Content starts

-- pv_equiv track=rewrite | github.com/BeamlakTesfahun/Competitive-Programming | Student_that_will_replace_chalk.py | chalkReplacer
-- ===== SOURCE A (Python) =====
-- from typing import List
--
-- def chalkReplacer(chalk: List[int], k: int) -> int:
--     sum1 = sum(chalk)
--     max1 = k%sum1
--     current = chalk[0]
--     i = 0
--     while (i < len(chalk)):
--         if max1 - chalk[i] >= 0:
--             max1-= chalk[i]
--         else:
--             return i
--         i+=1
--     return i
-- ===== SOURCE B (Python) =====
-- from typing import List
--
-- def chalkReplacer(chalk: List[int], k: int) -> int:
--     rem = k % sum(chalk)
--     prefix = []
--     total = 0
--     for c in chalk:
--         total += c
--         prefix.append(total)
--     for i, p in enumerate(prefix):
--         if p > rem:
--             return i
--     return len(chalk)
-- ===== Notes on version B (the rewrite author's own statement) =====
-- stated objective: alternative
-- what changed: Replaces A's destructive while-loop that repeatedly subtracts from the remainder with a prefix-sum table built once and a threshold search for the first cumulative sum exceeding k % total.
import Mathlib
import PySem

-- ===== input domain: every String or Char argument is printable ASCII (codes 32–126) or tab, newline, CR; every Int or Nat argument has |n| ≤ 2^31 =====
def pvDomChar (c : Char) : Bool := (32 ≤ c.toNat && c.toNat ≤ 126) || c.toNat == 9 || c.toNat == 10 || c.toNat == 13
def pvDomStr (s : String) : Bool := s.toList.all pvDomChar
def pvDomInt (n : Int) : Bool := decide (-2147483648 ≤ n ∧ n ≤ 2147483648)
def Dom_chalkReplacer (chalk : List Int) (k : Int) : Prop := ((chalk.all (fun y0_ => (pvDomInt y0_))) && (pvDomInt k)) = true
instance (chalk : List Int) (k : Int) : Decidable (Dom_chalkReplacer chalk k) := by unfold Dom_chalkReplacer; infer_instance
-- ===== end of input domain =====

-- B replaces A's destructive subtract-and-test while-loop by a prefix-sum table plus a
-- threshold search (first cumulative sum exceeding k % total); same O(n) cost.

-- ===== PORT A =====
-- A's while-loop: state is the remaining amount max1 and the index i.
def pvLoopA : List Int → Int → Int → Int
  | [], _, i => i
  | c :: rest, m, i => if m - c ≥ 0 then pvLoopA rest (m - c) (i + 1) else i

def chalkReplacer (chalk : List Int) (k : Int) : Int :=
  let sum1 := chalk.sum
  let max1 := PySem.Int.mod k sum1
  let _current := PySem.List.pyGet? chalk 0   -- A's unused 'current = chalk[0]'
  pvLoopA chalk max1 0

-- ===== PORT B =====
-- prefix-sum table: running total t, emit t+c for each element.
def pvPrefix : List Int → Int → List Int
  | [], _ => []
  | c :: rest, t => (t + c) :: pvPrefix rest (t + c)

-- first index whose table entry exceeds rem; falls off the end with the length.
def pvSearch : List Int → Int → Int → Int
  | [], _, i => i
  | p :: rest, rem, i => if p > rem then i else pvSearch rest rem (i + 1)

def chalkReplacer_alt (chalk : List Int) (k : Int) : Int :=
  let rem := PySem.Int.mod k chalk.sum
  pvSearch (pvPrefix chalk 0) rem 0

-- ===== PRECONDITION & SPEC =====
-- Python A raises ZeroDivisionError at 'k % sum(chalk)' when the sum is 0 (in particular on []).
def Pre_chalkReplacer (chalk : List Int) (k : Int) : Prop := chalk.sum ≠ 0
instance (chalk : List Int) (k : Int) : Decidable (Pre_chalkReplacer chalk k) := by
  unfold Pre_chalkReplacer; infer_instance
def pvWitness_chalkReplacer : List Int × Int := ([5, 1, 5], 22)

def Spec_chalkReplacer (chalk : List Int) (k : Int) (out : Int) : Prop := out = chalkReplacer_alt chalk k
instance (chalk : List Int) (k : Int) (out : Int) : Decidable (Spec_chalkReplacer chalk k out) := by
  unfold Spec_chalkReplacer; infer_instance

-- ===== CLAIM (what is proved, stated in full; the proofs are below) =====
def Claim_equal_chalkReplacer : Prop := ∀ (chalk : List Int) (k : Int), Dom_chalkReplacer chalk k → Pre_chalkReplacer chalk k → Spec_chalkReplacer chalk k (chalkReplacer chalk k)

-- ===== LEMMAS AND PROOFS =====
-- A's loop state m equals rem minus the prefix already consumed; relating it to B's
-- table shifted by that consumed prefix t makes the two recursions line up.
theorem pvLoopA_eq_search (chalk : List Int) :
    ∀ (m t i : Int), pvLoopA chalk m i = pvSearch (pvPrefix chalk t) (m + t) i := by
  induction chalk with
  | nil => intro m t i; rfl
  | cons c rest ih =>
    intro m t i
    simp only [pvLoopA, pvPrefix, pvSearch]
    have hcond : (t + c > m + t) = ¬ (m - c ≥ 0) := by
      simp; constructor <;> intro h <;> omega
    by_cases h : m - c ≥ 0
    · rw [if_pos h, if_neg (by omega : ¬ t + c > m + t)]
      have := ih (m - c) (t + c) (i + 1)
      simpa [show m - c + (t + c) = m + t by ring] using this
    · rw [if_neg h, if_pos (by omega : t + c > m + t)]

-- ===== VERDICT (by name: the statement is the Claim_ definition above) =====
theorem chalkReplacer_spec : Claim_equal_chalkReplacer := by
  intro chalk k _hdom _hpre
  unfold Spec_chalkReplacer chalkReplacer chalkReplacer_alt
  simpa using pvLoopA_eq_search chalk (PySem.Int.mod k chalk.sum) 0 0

Content ends
Content starts

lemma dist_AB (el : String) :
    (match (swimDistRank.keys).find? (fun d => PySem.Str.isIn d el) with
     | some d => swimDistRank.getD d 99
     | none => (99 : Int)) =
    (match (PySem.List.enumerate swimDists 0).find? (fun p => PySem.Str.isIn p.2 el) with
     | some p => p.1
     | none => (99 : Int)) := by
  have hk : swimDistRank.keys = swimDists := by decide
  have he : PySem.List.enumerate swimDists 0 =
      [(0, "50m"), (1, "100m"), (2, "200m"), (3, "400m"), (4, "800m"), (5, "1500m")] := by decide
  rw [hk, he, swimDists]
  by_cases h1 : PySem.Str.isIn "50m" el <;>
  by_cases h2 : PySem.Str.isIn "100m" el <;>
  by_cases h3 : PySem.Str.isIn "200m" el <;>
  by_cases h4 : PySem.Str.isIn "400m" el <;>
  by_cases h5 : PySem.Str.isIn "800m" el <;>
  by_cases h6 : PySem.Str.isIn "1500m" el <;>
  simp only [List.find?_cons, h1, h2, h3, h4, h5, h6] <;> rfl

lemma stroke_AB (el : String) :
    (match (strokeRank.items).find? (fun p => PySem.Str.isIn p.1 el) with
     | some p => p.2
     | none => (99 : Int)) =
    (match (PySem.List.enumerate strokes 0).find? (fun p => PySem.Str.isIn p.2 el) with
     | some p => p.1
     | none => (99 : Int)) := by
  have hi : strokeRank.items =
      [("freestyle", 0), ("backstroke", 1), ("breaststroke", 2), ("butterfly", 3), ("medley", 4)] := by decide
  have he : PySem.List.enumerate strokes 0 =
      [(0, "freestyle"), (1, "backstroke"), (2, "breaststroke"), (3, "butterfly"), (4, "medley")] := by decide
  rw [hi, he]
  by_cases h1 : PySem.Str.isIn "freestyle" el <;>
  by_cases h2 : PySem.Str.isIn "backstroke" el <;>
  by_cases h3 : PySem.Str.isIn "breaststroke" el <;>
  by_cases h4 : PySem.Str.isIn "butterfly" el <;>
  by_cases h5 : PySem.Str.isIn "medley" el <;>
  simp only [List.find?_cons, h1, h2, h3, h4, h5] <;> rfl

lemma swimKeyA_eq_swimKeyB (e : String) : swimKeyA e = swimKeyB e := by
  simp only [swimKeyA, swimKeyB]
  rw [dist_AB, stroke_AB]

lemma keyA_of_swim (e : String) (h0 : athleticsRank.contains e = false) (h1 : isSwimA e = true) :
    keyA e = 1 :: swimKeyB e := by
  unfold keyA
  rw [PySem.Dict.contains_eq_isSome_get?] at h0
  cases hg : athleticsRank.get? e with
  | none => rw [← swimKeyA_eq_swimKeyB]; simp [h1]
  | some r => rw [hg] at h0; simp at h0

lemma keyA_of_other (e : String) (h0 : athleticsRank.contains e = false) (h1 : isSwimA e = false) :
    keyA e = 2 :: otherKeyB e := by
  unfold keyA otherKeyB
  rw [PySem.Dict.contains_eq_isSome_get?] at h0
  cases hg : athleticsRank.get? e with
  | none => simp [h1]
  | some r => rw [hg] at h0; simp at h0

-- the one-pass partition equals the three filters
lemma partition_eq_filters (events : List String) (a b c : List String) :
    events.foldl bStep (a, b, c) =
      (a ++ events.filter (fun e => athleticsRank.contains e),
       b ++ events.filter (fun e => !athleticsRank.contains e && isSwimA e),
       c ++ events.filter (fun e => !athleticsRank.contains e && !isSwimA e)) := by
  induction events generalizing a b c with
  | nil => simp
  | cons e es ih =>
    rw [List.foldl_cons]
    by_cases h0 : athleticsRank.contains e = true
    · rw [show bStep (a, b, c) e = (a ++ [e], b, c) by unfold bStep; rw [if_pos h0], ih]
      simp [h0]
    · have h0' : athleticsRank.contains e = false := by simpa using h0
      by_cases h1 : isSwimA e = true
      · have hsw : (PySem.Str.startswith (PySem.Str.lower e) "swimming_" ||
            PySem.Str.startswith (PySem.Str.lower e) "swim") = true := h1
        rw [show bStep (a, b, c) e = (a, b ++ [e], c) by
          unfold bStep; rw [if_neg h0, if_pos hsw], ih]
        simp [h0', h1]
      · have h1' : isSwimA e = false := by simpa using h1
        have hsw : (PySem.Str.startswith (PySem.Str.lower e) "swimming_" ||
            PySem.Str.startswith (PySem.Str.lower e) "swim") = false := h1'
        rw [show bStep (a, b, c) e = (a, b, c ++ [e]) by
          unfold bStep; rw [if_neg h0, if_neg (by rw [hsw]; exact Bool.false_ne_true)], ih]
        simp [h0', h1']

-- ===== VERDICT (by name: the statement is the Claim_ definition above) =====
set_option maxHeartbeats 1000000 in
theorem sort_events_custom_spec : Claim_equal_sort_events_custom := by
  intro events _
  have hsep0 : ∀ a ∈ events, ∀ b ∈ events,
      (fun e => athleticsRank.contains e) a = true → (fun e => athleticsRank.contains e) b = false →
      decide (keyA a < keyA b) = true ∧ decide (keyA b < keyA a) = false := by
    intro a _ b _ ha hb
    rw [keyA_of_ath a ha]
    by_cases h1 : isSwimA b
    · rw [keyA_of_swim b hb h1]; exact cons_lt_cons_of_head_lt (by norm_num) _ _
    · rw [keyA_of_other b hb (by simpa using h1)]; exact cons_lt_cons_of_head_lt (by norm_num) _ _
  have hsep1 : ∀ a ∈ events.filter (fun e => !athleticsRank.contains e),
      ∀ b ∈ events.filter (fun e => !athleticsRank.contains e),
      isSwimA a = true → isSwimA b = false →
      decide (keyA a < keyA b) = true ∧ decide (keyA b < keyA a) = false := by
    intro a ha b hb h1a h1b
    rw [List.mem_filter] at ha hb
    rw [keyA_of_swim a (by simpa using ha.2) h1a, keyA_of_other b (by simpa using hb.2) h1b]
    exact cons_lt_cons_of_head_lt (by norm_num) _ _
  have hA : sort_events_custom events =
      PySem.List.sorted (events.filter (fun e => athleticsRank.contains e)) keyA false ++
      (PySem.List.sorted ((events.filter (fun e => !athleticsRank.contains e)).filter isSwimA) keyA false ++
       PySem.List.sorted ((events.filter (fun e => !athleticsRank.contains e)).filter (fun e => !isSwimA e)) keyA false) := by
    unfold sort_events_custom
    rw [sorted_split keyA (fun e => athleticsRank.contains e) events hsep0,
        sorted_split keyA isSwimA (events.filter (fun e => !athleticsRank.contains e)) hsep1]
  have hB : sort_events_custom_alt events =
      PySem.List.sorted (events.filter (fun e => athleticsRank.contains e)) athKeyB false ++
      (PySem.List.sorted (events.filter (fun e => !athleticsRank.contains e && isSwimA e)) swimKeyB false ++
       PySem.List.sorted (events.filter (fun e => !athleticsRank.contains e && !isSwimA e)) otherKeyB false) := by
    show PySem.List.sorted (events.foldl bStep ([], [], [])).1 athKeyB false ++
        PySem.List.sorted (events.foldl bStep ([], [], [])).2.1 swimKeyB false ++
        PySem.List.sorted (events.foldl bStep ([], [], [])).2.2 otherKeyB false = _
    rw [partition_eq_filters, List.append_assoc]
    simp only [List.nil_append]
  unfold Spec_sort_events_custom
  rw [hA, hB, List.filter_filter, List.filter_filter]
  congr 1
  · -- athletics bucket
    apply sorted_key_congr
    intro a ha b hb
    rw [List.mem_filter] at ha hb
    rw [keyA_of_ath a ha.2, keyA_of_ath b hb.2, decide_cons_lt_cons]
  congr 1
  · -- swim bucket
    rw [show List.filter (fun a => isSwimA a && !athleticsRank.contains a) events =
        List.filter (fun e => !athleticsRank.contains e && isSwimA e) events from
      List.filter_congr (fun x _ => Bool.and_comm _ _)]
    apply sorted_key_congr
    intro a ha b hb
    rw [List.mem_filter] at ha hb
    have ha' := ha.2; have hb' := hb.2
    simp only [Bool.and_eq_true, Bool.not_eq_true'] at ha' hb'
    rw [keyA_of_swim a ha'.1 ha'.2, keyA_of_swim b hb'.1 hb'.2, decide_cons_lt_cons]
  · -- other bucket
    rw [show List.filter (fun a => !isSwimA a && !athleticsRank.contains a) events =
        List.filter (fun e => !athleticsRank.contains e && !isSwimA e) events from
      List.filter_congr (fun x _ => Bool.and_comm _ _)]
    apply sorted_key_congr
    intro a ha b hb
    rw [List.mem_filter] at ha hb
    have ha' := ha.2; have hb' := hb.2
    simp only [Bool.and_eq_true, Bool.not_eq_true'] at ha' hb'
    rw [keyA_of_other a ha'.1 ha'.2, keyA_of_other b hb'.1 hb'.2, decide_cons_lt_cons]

Content ends
Content starts

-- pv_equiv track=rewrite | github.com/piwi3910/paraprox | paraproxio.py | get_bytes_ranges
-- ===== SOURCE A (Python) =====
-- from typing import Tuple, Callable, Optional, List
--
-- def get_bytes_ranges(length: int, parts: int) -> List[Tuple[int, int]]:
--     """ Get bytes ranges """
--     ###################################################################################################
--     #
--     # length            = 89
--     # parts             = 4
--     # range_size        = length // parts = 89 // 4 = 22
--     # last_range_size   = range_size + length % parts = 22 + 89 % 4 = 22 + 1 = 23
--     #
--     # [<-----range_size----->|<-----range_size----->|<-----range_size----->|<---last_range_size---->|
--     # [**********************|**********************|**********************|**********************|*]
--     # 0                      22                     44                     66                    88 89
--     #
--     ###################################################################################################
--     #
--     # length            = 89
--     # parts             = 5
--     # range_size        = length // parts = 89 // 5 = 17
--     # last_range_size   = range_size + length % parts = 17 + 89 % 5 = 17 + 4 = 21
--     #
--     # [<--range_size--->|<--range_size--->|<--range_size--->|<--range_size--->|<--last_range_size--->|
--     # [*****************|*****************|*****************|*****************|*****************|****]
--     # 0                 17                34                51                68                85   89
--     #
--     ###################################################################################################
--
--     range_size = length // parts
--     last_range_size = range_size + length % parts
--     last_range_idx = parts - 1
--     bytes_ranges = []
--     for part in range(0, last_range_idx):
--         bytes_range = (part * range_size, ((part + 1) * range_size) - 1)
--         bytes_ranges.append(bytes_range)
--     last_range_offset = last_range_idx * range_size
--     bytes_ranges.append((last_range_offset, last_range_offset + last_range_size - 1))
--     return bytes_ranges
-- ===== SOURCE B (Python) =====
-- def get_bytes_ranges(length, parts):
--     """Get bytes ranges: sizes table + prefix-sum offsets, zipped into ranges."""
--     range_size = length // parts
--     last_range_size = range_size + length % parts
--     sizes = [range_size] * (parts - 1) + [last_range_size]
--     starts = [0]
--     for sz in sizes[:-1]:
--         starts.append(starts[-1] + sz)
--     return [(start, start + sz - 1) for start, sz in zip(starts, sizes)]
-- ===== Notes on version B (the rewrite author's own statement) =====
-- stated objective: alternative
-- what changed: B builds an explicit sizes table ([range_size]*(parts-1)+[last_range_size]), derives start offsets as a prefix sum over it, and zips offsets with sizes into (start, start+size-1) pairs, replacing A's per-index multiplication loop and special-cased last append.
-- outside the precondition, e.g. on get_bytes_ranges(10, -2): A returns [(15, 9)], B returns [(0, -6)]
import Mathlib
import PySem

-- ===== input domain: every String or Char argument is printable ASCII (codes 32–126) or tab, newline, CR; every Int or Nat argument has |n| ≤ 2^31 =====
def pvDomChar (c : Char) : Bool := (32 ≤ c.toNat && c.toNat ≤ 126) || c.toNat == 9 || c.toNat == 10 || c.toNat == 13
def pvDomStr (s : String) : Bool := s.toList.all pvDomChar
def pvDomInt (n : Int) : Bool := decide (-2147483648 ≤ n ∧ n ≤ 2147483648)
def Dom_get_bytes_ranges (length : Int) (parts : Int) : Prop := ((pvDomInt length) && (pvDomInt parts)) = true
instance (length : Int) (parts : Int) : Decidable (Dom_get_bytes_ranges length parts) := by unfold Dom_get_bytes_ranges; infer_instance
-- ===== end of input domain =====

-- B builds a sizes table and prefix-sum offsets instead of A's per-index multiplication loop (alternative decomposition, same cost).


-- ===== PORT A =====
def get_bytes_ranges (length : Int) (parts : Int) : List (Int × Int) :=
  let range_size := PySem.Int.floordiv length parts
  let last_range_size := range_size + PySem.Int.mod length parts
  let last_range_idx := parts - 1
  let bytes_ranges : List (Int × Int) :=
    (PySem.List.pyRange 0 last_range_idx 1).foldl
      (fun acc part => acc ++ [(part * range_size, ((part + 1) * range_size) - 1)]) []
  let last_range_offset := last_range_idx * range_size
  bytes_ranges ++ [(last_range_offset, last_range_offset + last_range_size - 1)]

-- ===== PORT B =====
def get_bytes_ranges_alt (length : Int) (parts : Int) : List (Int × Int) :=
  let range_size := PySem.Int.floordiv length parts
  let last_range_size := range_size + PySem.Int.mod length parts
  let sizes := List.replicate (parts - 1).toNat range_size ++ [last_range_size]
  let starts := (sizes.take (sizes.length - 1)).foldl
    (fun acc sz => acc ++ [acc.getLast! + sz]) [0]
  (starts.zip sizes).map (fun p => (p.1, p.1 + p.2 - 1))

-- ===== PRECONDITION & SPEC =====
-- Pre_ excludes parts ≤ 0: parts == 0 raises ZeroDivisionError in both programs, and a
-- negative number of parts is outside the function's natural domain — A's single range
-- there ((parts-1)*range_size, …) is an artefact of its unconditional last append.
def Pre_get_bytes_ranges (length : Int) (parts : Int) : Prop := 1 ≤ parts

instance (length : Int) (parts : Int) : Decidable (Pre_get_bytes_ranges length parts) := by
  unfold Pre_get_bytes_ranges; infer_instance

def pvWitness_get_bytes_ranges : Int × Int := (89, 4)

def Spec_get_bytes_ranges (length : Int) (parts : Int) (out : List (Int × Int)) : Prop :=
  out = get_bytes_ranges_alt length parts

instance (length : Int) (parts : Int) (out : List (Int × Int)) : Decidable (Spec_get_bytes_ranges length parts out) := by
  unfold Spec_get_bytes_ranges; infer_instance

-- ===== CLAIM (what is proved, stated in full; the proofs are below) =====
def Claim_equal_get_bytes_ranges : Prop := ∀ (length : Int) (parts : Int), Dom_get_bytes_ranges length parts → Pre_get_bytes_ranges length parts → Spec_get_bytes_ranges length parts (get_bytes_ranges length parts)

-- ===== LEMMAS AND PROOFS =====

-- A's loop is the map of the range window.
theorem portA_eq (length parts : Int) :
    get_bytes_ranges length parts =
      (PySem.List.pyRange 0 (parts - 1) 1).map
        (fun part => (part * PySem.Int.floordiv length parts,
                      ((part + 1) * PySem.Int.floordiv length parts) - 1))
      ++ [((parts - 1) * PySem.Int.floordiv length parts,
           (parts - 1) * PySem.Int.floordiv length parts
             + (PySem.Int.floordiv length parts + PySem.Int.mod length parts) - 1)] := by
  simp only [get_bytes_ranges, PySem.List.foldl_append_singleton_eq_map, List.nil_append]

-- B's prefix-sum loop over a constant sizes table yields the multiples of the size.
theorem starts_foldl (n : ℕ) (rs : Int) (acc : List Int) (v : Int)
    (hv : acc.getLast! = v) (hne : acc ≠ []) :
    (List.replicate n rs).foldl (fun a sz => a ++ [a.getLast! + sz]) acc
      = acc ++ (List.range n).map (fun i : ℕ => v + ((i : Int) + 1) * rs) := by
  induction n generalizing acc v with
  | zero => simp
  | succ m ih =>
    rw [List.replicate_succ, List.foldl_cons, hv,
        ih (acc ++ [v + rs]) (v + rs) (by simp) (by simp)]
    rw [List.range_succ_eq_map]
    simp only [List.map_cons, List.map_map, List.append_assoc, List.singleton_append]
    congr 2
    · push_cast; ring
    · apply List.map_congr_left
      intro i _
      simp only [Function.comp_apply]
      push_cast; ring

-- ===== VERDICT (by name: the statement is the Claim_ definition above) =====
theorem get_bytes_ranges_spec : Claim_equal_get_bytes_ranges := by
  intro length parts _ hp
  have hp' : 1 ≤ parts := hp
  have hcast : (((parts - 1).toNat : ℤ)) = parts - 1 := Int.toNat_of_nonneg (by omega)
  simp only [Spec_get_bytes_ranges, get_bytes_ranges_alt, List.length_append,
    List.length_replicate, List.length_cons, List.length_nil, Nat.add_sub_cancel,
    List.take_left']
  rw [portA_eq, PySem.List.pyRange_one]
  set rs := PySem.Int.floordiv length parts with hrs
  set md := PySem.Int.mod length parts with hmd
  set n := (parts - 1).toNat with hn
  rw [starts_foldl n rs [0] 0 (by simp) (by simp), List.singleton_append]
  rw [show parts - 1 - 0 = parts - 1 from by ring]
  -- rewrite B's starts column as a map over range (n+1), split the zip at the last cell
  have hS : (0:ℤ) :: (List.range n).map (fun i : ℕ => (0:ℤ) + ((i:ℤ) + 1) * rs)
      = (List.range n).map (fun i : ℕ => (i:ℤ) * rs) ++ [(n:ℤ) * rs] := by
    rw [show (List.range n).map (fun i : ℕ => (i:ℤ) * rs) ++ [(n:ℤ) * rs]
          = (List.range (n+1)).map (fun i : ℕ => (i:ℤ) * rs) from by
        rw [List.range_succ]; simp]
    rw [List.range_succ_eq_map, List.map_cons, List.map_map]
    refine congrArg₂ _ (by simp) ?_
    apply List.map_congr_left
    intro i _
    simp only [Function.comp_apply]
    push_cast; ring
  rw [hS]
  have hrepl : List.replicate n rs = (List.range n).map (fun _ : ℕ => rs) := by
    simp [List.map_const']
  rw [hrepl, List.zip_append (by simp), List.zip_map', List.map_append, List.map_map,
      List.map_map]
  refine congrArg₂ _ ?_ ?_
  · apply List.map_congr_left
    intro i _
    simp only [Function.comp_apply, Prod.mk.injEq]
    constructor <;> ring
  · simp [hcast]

Content ends

**WORK TO BE COMPLETED**
Everything from the line with "(PySem.List.pyRange 0 (parts" through the line with "induction n generalizing acc v with" in the listing above must be retyped exactly, with nothing added.

**SOLVED EXERCISE**
      (PySem.List.pyRange 0 (parts - 1) 1).map
        (fun part => (part * PySem.Int.floordiv length parts,
                      ((part + 1) * PySem.Int.floordiv length parts) - 1))
      ++ [((parts - 1) * PySem.Int.floordiv length parts,
           (parts - 1) * PySem.Int.floordiv length parts
             + (PySem.Int.floordiv length parts + PySem.Int.mod length parts) - 1)] := by
  simp only [get_bytes_ranges, PySem.List.foldl_append_singleton_eq_map, List.nil_append]

-- B's prefix-sum loop over a constant sizes table yields the multiples of the size.
theorem starts_foldl (n : ℕ) (rs : Int) (acc : List Int) (v : Int)
    (hv : acc.getLast! = v) (hne : acc ≠ []) :
    (List.replicate n rs).foldl (fun a sz => a ++ [a.getLast! + sz]) acc
      = acc ++ (List.range n).map (fun i : ℕ => v + ((i : Int) + 1) * rs) := by
  induction n generalizing acc v with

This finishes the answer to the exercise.